The one-year capital budget took a big hike, in large part for road reconstruction on Wardtown Road. The nearly $2.7 million in capital spending represents a significant increase from last year, when the town spent $945,100 on capital improvements.
Melanie Sachs, Town Council chairwoman, said Friday that she had no preliminary figures on this year’s municipal budgets. Jessica Maloy, town finance director, agreed that no numbers would be available until Town Manager Peter Joseph releases the five-year capital plan on Thursday, Feb. 26.
Sachs explained the difference in the various budgets, and how the Town Council votes on them.
“We certainly look at this year’s capital budget, but we also look five years out,” Sachs said. “It’s a planning tool. Peter will roll that out on March 3. We talk about the capital and then we talk about the operating, and we don’t vote on the entire package until June 16.”
With Gov. Paul LePage proposing to eliminate state revenue sharing, and a proposal to change the Business Equipment Tax Rebate program, Joseph and Sachs were busy last week at the State House, testifying before the Legislature against both changes.
Sachs spoke to the Committees on Appropriations and Financial Affairs, as well as Taxation.
“I am before you today to express my deep concern that the governor’s proposal to convert property currently enrolled in the Business Equipment Tax Rebate (BETR) program into the Business Equipment Tax Exemption (BETE) would have a significant negative financial effect on the town of Freeport,” Sachs said. “This conversion would be phased in over four years, so the full effects would not be seen until (for year) 2019. Freeport’s town assessor estimates that the loss this revenue to the town could be as high as $450,000 per year once the conversion is fully enacted in (for year) 2019, particularly as it is targeting the equipment purchased by the retail industry, which is heavily represented in Freeport.”
To put $450,000 in perspective, Sachs said, “this amount of money is enough to fund the yearly operation of the Freeport Community Library ($443,000 a year), or five months of operation of the Freeport Police Department ($1,088,000 a year).”
“This loss would be in addition to the estimated $316,000 loss to the town should the proposed elimination of the municipal revenue sharing program be approved. Taken together, these revenue losses would total approximately 8.5 percent of the town’s operating budget, and could add up to 55 cents to the local property tax rate, which would cost the median residential property owner (a $220,000 house) approximately $125 per year in additional taxes.”
She urged the members of the committees to reject the governor’s proposals and the “continued evisceration of the revenue-sharing program.”

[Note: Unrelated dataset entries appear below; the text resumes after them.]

-- pv_equiv track=rewrite | github.com/Bangatto/Braille_Translator | to_unicode.py | raisedpos_to_binary
-- ===== SOURCE A (Python) =====
-- def raisedpos_to_binary(s):
--     ''' (str) -> str
--     Convert a string representing a braille character in raised-position
--     representation  into the binary representation.
--     TODO: For students to complete.
--
--     >>> raisedpos_to_binary('')
--     '00000000'
--     >>> raisedpos_to_binary('142536')
--     '11111100'
--     >>> raisedpos_to_binary('14253678')
--     '11111111'
--     >>> raisedpos_to_binary('123')
--     '11100000'
--     >>> raisedpos_to_binary('125')
--     '11001000'
--     '''
--     numb="" # an empty str to keep count of my numbers
--     for element in range(1,9):# i loop through all my 8 elements
--         if str(element) in s:
--             numb+=str(1) # i add 1 if my str is a raised digit
--         else:
--             numb+=str(0) # i concaternate a 0 when its not a raised digit
--     return numb
-- ===== SOURCE B (Python) =====
-- def raisedpos_to_binary(s):
--     '''Input-driven re-implementation: scan s once and mark a
--     position-indexed bit array, instead of testing each of the 8
--     positions for membership in s.'''
--     bits = ['0'] * 8
--     for ch in s:
--         if '1' <= ch <= '8':
--             bits[ord(ch) - ord('1')] = '1'
--     return ''.join(bits)
-- ===== Notes on version B (the rewrite author's own statement) =====
-- stated objective: alternative
-- what changed: Instead of looping over positions 1..8 and testing substring membership in s, B scans the input once and sets bits in a fixed 8-slot array indexed by each digit character.
import Mathlib
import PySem

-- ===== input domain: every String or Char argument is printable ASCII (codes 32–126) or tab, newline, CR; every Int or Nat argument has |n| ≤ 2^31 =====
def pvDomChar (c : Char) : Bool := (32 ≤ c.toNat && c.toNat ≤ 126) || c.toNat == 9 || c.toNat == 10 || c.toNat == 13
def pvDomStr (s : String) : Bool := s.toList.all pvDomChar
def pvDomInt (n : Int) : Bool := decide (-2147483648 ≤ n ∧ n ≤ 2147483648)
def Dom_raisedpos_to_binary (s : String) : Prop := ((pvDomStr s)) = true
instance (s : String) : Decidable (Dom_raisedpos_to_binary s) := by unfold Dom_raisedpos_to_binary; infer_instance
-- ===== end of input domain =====

-- B scans the input once and marks a position-indexed 8-slot array, instead of
-- testing each of the 8 positions for substring membership in s (alternative decomposition).


-- ===== PORT A =====
-- the Python str accumulator is handled as List Char (PySem convention)
def raisedpos_to_binary (s : String) : String :=
  String.mk ((PySem.List.pyRange 1 9 1).foldl (fun numb element =>
    if PySem.Str.isIn (PySem.Int.toStr element) s then
      numb ++ (PySem.Int.toChars 1)
    else
      numb ++ (PySem.Int.toChars 0)) [])

-- ===== PORT B =====
def raisedpos_to_binary_alt (s : String) : String :=
  String.mk (s.toList.foldl (fun bits ch =>
    if '1' ≤ ch ∧ ch ≤ '8' then bits.set (ch.toNat - 49) '1' else bits)
    ['0','0','0','0','0','0','0','0'])

-- ===== PRECONDITION & SPEC =====
def Spec_raisedpos_to_binary (s : String) (out : String) : Prop := out = raisedpos_to_binary_alt s
instance (s : String) (out : String) : Decidable (Spec_raisedpos_to_binary s out) := by unfold Spec_raisedpos_to_binary; infer_instance

-- ===== CLAIM (what is proved, stated in full; the proofs are below) =====
def Claim_equal_raisedpos_to_binary : Prop := ∀ (s : String), Dom_raisedpos_to_binary s → Spec_raisedpos_to_binary s (raisedpos_to_binary s)

-- ===== LEMMAS AND PROOFS =====

def pvStep (bits : List Char) (ch : Char) : List Char :=
  if '1' ≤ ch ∧ ch ≤ '8' then bits.set (ch.toNat - 49) '1' else bits

lemma pvStep_length (b : List Char) (c : Char) : (pvStep b c).length = b.length := by
  unfold pvStep; split <;> simp

lemma pvFold_length (l : List Char) (b : List Char) :
    (l.foldl pvStep b).length = b.length := by
  induction l generalizing b with
  | nil => rfl
  | cons c t ih => simp [List.foldl, ih, pvStep_length]

lemma pvChar_le_iff (c d : Char) : c ≤ d ↔ c.toNat ≤ d.toNat := Iff.rfl

lemma pvToNat_ofNat (n : Nat) (h : n < 55296) : (Char.ofNat n).toNat = n := by
  simp [Char.ofNat, Char.ofNatAux, Char.toNat, Nat.isValidChar, h]

lemma pvChar_eq_of_toNat (c d : Char) (h : c.toNat = d.toNat) : c = d :=
  Char.ext (UInt32.toNat_inj.mp h)

lemma pvFold_get (l : List Char) (b : List Char) (i : Nat) (hi : i < b.length)
    (hi8 : i < 8) :
    (l.foldl pvStep b)[i]'(by rw [pvFold_length]; exact hi)
      = if (Char.ofNat (i + 49)) ∈ l then '1' else b[i] := by
  induction l generalizing b with
  | nil => simp
  | cons c t ih =>
    have hv : (Char.ofNat (i + 49)).toNat = i + 49 := pvToNat_ofNat _ (by omega)
    have hb' : i < (pvStep b c).length := by rw [pvStep_length]; exact hi
    have hrec := ih (pvStep b c) hb'
    simp only [List.foldl_cons, hrec]
    by_cases hc : '1' ≤ c ∧ c ≤ '8'
    · have h49 : 49 ≤ c.toNat := hc.1
      have h56 : c.toNat ≤ 56 := hc.2
      by_cases he : c.toNat = i + 49
      · have hce : c = Char.ofNat (i + 49) := pvChar_eq_of_toNat _ _ (he.trans hv.symm)
        have hidx : c.toNat - 49 = i := by omega
        rw [← hce]
        by_cases hm : c ∈ t
        · simp [hm]
        · simp [hm, pvStep, hc, hidx, List.getElem_set_self]
      · have hne : Char.ofNat (i + 49) ≠ c := by
          intro h
          exact he (by rw [← h]; exact hv)
        have hidx : c.toNat - 49 ≠ i := by omega
        simp [pvStep, hc, hne, hidx]
    · have hne : Char.ofNat (i + 49) ≠ c := by
        intro h
        apply hc
        rw [← h]
        have h1 : '1'.toNat = 49 := rfl
        have h8 : '8'.toNat = 56 := rfl
        exact ⟨(pvChar_le_iff _ _).mpr (by rw [hv, h1]; omega),
               (pvChar_le_iff _ _).mpr (by rw [hv, h8]; omega)⟩
      simp [pvStep, hc, hne]

lemma pvIsIn_singleton (c : Char) (s : String) :
    PySem.Str.isIn (String.mk [c]) s = true ↔ c ∈ s.toList := by
  rw [PySem.Str.isIn_iff_infix]
  have hl : (String.mk [c]).toList = [c] := String.toList_ofList
  rw [hl]
  constructor
  · intro h
    exact h.sublist.mem (by simp)
  · intro h
    obtain ⟨u, v, huv⟩ := List.append_of_mem h
    exact ⟨u, v, by simp [huv]⟩

def gA (s : String) (e : Int) : Char :=
  if PySem.Str.isIn (PySem.Int.toStr e) s then '1' else '0'

lemma gA_mem (s : String) (e : Int) (c : Char) (h : PySem.Int.toStr e = String.mk [c]) :
    gA s e = if c ∈ s.toList then '1' else '0' := by
  unfold gA
  rw [h]
  by_cases hm : c ∈ s.toList
  · rw [if_pos ((pvIsIn_singleton c s).mpr hm), if_pos hm]
  · rw [if_neg (fun hx => hm ((pvIsIn_singleton c s).mp hx)), if_neg hm]

lemma pvFoldAppendMap {α : Type} (f : α → Char) (l : List α) (a : List Char) :
    l.foldl (fun acc e => acc ++ [f e]) a = a ++ l.map f := by
  induction l generalizing a with
  | nil => simp
  | cons x t ih => simp [List.foldl_cons, ih]

theorem pv_main (s : String) :
    raisedpos_to_binary s = raisedpos_to_binary_alt s := by
  unfold raisedpos_to_binary raisedpos_to_binary_alt
  apply congrArg String.mk
  have hrange : PySem.List.pyRange 1 9 1 = [1,2,3,4,5,6,7,8] := by decide
  rw [hrange]
  have hfold : s.toList.foldl (fun bits ch =>
      if '1' ≤ ch ∧ ch ≤ '8' then bits.set (ch.toNat - 49) '1' else bits)
      ['0','0','0','0','0','0','0','0']
      = s.toList.foldl pvStep ['0','0','0','0','0','0','0','0'] := rfl
  rw [hfold]
  have hc1 : PySem.Int.toChars 1 = ['1'] := by decide
  have hc0 : PySem.Int.toChars 0 = ['0'] := by decide
  have hstepA : (fun (numb : List Char) (e : Int) =>
      if PySem.Str.isIn (PySem.Int.toStr e) s then
        numb ++ (PySem.Int.toChars 1)
      else
        numb ++ (PySem.Int.toChars 0))
      = fun numb e => numb ++ [gA s e] := by
    funext n e
    simp only [hc1, hc0, gA]
    split <;> rfl
  have hA : ([1,2,3,4,5,6,7,8] : List Int).foldl (fun numb element =>
      if PySem.Str.isIn (PySem.Int.toStr element) s then
        numb ++ (PySem.Int.toChars 1)
      else
        numb ++ (PySem.Int.toChars 0)) []
      = [gA s 1, gA s 2, gA s 3, gA s 4, gA s 5, gA s 6, gA s 7, gA s 8] := by
    rw [hstepA, pvFoldAppendMap (gA s) [1,2,3,4,5,6,7,8] []]
    rfl
  rw [hA,
    gA_mem s 1 '1' (by decide), gA_mem s 2 '2' (by decide),
    gA_mem s 3 '3' (by decide), gA_mem s 4 '4' (by decide),
    gA_mem s 5 '5' (by decide), gA_mem s 6 '6' (by decide),
    gA_mem s 7 '7' (by decide), gA_mem s 8 '8' (by decide)]
  apply List.ext_getElem
  · rw [pvFold_length]
    rfl
  · intro i h1 h2
    have hi8 : i < 8 := by simpa using h1
    rw [pvFold_get s.toList _ i (by simpa using hi8) hi8]
    interval_cases i <;>
      simp [show Char.ofNat (0+49) = '1' from by decide,
            show Char.ofNat (1+49) = '2' from by decide,
            show Char.ofNat (2+49) = '3' from by decide,
            show Char.ofNat (3+49) = '4' from by decide,
            show Char.ofNat (4+49) = '5' from by decide,
            show Char.ofNat (5+49) = '6' from by decide,
            show Char.ofNat (6+49) = '7' from by decide,
            show Char.ofNat (7+49) = '8' from by decide]

-- ===== VERDICT (by name: the statement is the Claim_ definition above) =====
theorem raisedpos_to_binary_spec : Claim_equal_raisedpos_to_binary := by
  intro s _
  unfold Spec_raisedpos_to_binary
  exact pv_main s
-- pv_equiv track=rewrite | github.com/jlewis200/aoc_19 | 5/solve.py | program_str
-- ===== SOURCE A (Python) =====
-- def program_str(program):
--     string = "\t" + "\t".join("0123456789") + "\n"
--     string += "-" * 90
--
--     for idx, value in enumerate(program):
--
--         if idx % 10 == 0:
--             string += f"\n{idx}:\t{value}"
--         else:
--             string += f"\t{value}"
--
--     return string
-- ===== SOURCE B (Python) =====
-- def program_str(program):
--     lines = ["\t" + "\t".join("0123456789") + "\n" + "-" * 90]
--     for i in range(0, len(program), 10):
--         lines.append(f"\n{i}:\t" + "\t".join(str(v) for v in program[i:i + 10]))
--     return "".join(lines)
-- ===== Notes on version B (the rewrite author's own statement) =====
-- stated objective: simpler
-- what changed: Replaces the per-element fold with an idx%10 branch by chunking the program into rows of 10 via range(0, len, 10) and slicing, building each row with a tab-join and concatenating all rows at the end.
import Mathlib
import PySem

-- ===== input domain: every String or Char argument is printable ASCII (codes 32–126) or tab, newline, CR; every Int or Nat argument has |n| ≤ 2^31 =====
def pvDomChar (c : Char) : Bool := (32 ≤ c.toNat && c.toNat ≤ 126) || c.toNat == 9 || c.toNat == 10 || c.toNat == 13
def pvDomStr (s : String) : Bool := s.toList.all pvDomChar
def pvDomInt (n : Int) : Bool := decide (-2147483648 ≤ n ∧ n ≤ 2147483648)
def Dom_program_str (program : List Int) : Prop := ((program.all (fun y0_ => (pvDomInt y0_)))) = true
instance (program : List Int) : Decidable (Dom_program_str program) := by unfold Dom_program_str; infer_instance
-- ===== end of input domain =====

-- B replaces A's per-element fold (with an idx % 10 test) by chunking into rows of 10
-- via range/slicing and joining each row; same return value, simpler decomposition.

-- ===== PORT A =====
def program_str (program : List Int) : String :=
  let string := "\t" ++ PySem.Str.join "\t" ("0123456789".toList.map (fun c => String.ofList [c])) ++ "\n"
  let string := string ++ String.ofList (List.replicate 90 '-')
  (PySem.List.enumerate program).foldl
    (fun s p =>
      if PySem.Int.mod p.1 10 == 0 then
        s ++ ("\n" ++ PySem.Int.toStr p.1 ++ ":\t" ++ PySem.Int.toStr p.2)
      else
        s ++ ("\t" ++ PySem.Int.toStr p.2)) string

-- ===== PORT B =====
def program_str_alt (program : List Int) : String :=
  let lines := ("\t" ++ PySem.Str.join "\t" ("0123456789".toList.map (fun c => String.ofList [c])) ++ "\n" ++ String.ofList (List.replicate 90 '-'))
    :: (PySem.List.pyRange 0 (PySem.List.len program) 10).map
      (fun i => "\n" ++ PySem.Int.toStr i ++ ":\t" ++
        PySem.Str.join "\t" ((PySem.List.slice program (some i) (some (i + 10))).map PySem.Int.toStr))
  PySem.Str.join "" lines

-- ===== PRECONDITION & SPEC =====
def Spec_program_str (program : List Int) (out : String) : Prop := out = program_str_alt program
instance (program : List Int) (out : String) : Decidable (Spec_program_str program out) := by unfold Spec_program_str; infer_instance

-- ===== CLAIM (what is proved, stated in full; the proofs are below) =====
def Claim_equal_program_str : Prop := ∀ (program : List Int), Dom_program_str program → Spec_program_str program (program_str program)

-- ===== LEMMAS AND PROOFS =====

-- A's loop body, accumulator factored out
def pvStep (s : String) (p : Int × Int) : String :=
  if PySem.Int.mod p.1 10 == 0 then
    s ++ ("\n" ++ PySem.Int.toStr p.1 ++ ":\t" ++ PySem.Int.toStr p.2)
  else
    s ++ ("\t" ++ PySem.Int.toStr p.2)

-- the non-leading part of a row
def pvTail : List Int → String
  | [] => ""
  | v :: vs => "\t" ++ PySem.Int.toStr v ++ pvTail vs

-- one row of ≤ 10 values starting at absolute index i
def pvRow (i : Int) (chunk : List Int) : String :=
  "\n" ++ PySem.Int.toStr i ++ ":\t" ++ PySem.Str.join "\t" (chunk.map PySem.Int.toStr)

-- all rows from absolute index i on
def pvRows : Int → List Int → String
  | _, [] => ""
  | i, x :: xs => pvRow i ((x :: xs).take 10) ++ pvRows (i + 10) ((x :: xs).drop 10)
termination_by _ l => l.length
decreasing_by simp

lemma str_join_cons_cons (sep x y : String) (r : List String) :
    PySem.Str.join sep (x :: y :: r) = x ++ sep ++ PySem.Str.join sep (y :: r) := by
  rw [← String.toList_inj]
  simp [PySem.Str.toList_join, PySem.Chars.join_cons_cons]

lemma str_join_singleton (sep x : String) : PySem.Str.join sep [x] = x := by
  rw [← String.toList_inj]
  simp [PySem.Str.toList_join, PySem.Chars.join_singleton]

lemma str_join_empty_cons (x : String) (xs : List String) :
    PySem.Str.join "" (x :: xs) = x ++ PySem.Str.join "" xs := by
  cases xs with
  | nil =>
    rw [← String.toList_inj]
    simp [PySem.Str.toList_join, PySem.Chars.join, List.intercalate]
  | cons y r =>
    rw [← String.toList_inj]
    simp [PySem.Str.toList_join, PySem.Chars.join_cons_cons]

lemma str_join_nil (sep : String) : PySem.Str.join sep [] = "" := by
  rw [← String.toList_inj]
  simp [PySem.Str.toList_join, PySem.Chars.join, List.intercalate]

lemma join_tab_eq_tail (v : Int) (vs : List Int) :
    PySem.Str.join "\t" ((v :: vs).map PySem.Int.toStr) = PySem.Int.toStr v ++ pvTail vs := by
  induction vs generalizing v with
  | nil => simp [str_join_singleton, pvTail]
  | cons y r ih =>
    simp only [List.map_cons] at *
    rw [str_join_cons_cons, ih, pvTail]
    simp [String.append_assoc]

lemma foldl_step_out (es : List (Int × Int)) (s : String) :
    es.foldl pvStep s = s ++ es.foldl pvStep "" := by
  induction es generalizing s with
  | nil => simp
  | cons p es ih =>
    simp only [List.foldl_cons]
    rw [ih (pvStep s p), ih (pvStep "" p)]
    have : pvStep s p = s ++ pvStep "" p := by
      unfold pvStep; split_ifs <;> simp [String.append_assoc]
    rw [this, String.append_assoc]

lemma pvStep_not_dvd (s : String) (n v : Int) (h : ¬ (10 ∣ n)) :
    pvStep s (n, v) = s ++ ("\t" ++ PySem.Int.toStr v) := by
  unfold pvStep
  have : (PySem.Int.mod n 10 == 0) = false := by
    simpa [PySem.Int.mod_eq_zero_iff_dvd] using h
  rw [this]
  simp

lemma pvStep_dvd (s : String) (n v : Int) (h : 10 ∣ n) :
    pvStep s (n, v) = s ++ ("\n" ++ PySem.Int.toStr n ++ ":\t" ++ PySem.Int.toStr v) := by
  unfold pvStep
  have : (PySem.Int.mod n 10 == 0) = true := by
    simpa [PySem.Int.mod_eq_zero_iff_dvd] using h
  rw [this]
  simp

lemma tail_lemma (vs : List Int) (n : Int)
    (h : ∀ j : Nat, j < vs.length → ¬ (10 ∣ (n + j))) :
    (PySem.List.enumerate vs n).foldl pvStep "" = pvTail vs := by
  induction vs generalizing n with
  | nil => simp [PySem.List.enumerate_nil, pvTail]
  | cons v vs ih =>
    rw [PySem.List.enumerate_cons, List.foldl_cons, foldl_step_out]
    have h0 : ¬ (10 ∣ n) := by simpa using h 0 (by simp)
    rw [pvStep_not_dvd _ _ _ h0, ih (n + 1) (fun j hj => by
      have := h (j + 1) (by simpa using Nat.succ_lt_succ hj)
      push_cast at this ⊢
      convert this using 2
      omega)]
    simp [pvTail, String.append_assoc]

lemma pyRange10_cons (a b : Int) (h : a < b) :
    PySem.List.pyRange a b 10 = a :: PySem.List.pyRange (a + 10) b 10 := by
  rw [PySem.List.pyRange_of_pos a b (by norm_num), PySem.List.pyRange_of_pos (a + 10) b (by norm_num)]
  simp only [if_pos h]
  by_cases h2 : a + 10 < b
  · rw [if_pos h2]
    have hc : ((b - a + 10 - 1) / 10).toNat = ((b - (a + 10) + 10 - 1) / 10).toNat + 1 := by omega
    rw [hc, List.range_succ_eq_map]
    simp [List.map_map, Function.comp]
    intro k _
    ring
  · rw [if_neg h2]
    have hc : ((b - a + 10 - 1) / 10).toNat = 1 := by omega
    rw [hc]
    simp

lemma pyRange10_nil (a b : Int) (h : b ≤ a) : PySem.List.pyRange a b 10 = [] := by
  rw [PySem.List.pyRange_of_pos a b (by norm_num)]
  simp [show ¬ a < b by omega]

lemma chunk_lemma (c : List Int) (k : Nat) (hc : c ≠ []) (hlen : c.length ≤ 10) :
    (PySem.List.enumerate c (10 * (k : Int))).foldl pvStep "" = pvRow (10 * (k : Int)) c := by
  obtain ⟨v, vs, rfl⟩ := List.exists_cons_of_ne_nil hc
  rw [PySem.List.enumerate_cons, List.foldl_cons, foldl_step_out,
    pvStep_dvd _ _ _ ⟨(k : Int), rfl⟩,
    tail_lemma vs _ (fun j hj hdvd => by
      have h9 : vs.length < 10 := by simpa using hlen
      omega)]
  have hj := join_tab_eq_tail v vs
  simp only [List.map_cons] at hj
  simp [pvRow, hj, String.append_assoc]

lemma A_main (m : Nat) : ∀ (l : List Int) (k : Nat), l.length ≤ m →
    (PySem.List.enumerate l (10 * (k : Int))).foldl pvStep "" = pvRows (10 * (k : Int)) l := by
  induction m with
  | zero =>
    intro l k h
    have hl : l = [] := List.eq_nil_of_length_eq_zero (by omega)
    subst hl
    simp [PySem.List.enumerate_nil, pvRows]
  | succ m ih =>
    intro l k h
    cases l with
    | nil => simp [PySem.List.enumerate_nil, pvRows]
    | cons x xs =>
      rw [pvRows]
      by_cases h10 : (x :: xs).length ≤ 10
      · rw [List.drop_eq_nil_of_le (by omega), List.take_of_length_le (by omega),
          chunk_lemma _ k (by simp) h10]
        simp [pvRows]
      · have hsplit : x :: xs = (x :: xs).take 10 ++ (x :: xs).drop 10 :=
          (List.take_append_drop _ _).symm
        conv_lhs => rw [hsplit]
        rw [PySem.List.enumerate_append, List.foldl_append, foldl_step_out,
          chunk_lemma _ k (by simp) (by simp)]
        have hlen10 : (((x :: xs).take 10).length : Int) = 10 := by
          rw [List.length_take]
          simp only [List.length_cons] at h10 ⊢
          omega
        rw [hlen10]
        have hcast : (10 * (k : Int) + 10) = 10 * ((k + 1 : Nat) : Int) := by push_cast; ring
        rw [hcast, ih _ (k + 1) (by simp only [List.length_drop, List.length_cons] at h h10 ⊢; omega)]

lemma B_main (l : List Int) (m : Nat) : ∀ (k : Nat), l.length ≤ 10 * k + m →
    PySem.Str.join "" ((PySem.List.pyRange (10 * (k : Int)) l.length 10).map
      (fun i => "\n" ++ PySem.Int.toStr i ++ ":\t" ++
        PySem.Str.join "\t" ((PySem.List.slice l (some i) (some (i + 10))).map PySem.Int.toStr)))
    = pvRows (10 * (k : Int)) (l.drop (10 * k)) := by
  induction m with
  | zero =>
    intro k h
    rw [pyRange10_nil _ _ (by omega), List.drop_eq_nil_of_le (by omega)]
    simp [str_join_nil, pvRows]
  | succ m ih =>
    intro k h
    by_cases h10 : l.length ≤ 10 * k
    · rw [pyRange10_nil _ _ (by omega), List.drop_eq_nil_of_le (by omega)]
      simp [str_join_nil, pvRows]
    · rw [pyRange10_cons _ _ (by omega), List.map_cons, str_join_empty_cons]
      have hsl : PySem.List.slice l (some (10 * (k : Int))) (some (10 * (k : Int) + 10))
          = (l.drop (10 * k)).take 10 := by
        have e1 : (10 * (k : Int)).toNat = 10 * k := by omega
        have e2 : (10 * (k : Int) + 10).toNat = 10 * k + 10 := by omega
        rw [PySem.List.slice_toNat l (by positivity) (by positivity), e1, e2]
        norm_num
      cases hd : l.drop (10 * k) with
      | nil =>
        exfalso
        have := congrArg List.length hd
        simp at this
        omega
      | cons y ys =>
        rw [hsl, hd, pvRows]
        have hdd : (y :: ys).drop 10 = l.drop (10 * (k + 1)) := by
          rw [← hd, List.drop_drop]
          congr 1
        have hcast : (10 * (k : Int) + 10) = 10 * ((k + 1 : Nat) : Int) := by push_cast; ring
        rw [hdd, hcast, ih (k + 1) (by omega)]
        rfl

-- ===== VERDICT (by name: the statement is the Claim_ definition above) =====
theorem program_str_spec : Claim_equal_program_str := by
  intro program _
  unfold Spec_program_str
  show program_str program = program_str_alt program
  unfold program_str program_str_alt
  rw [show (fun (s : String) (p : Int × Int) =>
      if PySem.Int.mod p.1 10 == 0 then
        s ++ ("\n" ++ PySem.Int.toStr p.1 ++ ":\t" ++ PySem.Int.toStr p.2)
      else
        s ++ ("\t" ++ PySem.Int.toStr p.2)) = pvStep from rfl]
  rw [foldl_step_out, str_join_empty_cons]
  have hA := A_main program.length program 0 le_rfl
  have hB := B_main program program.length 0 (by omega)
  simp only [Nat.cast_zero, mul_zero, List.drop_zero] at hA hB
  simp only [PySem.List.len_eq]
  rw [hA, hB]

Joseph also spoke at a joint meeting of the Appropriations and Taxation committees. He told the Tri-Town Weekly on Monday thst LePage’s proposals to eliminate state revenue-sharing, tax nonprofits and eliminate the state income tax are “a shell game.” The Town Council will discuss those issues at its March 3 meeting, Joseph said, and could vote to make some sort of declaration, or sentiment.
Freeport received $690,000 in state revenue sharing in 2008, and that amount has steadily been eroding, Joseph said.
“If the state eliminates revenue sharing completely, it would be a loss of approximately $320,000 to the town,” Joseph said. “We’ve already been reduced by more than half that since 2008.”
Joseph said he sees no upside to such a switch in tax policy.
“Assuming that the town budget stays flat and that state budget stays flat,” he said, “it would shift the tax burden to the local property tax.”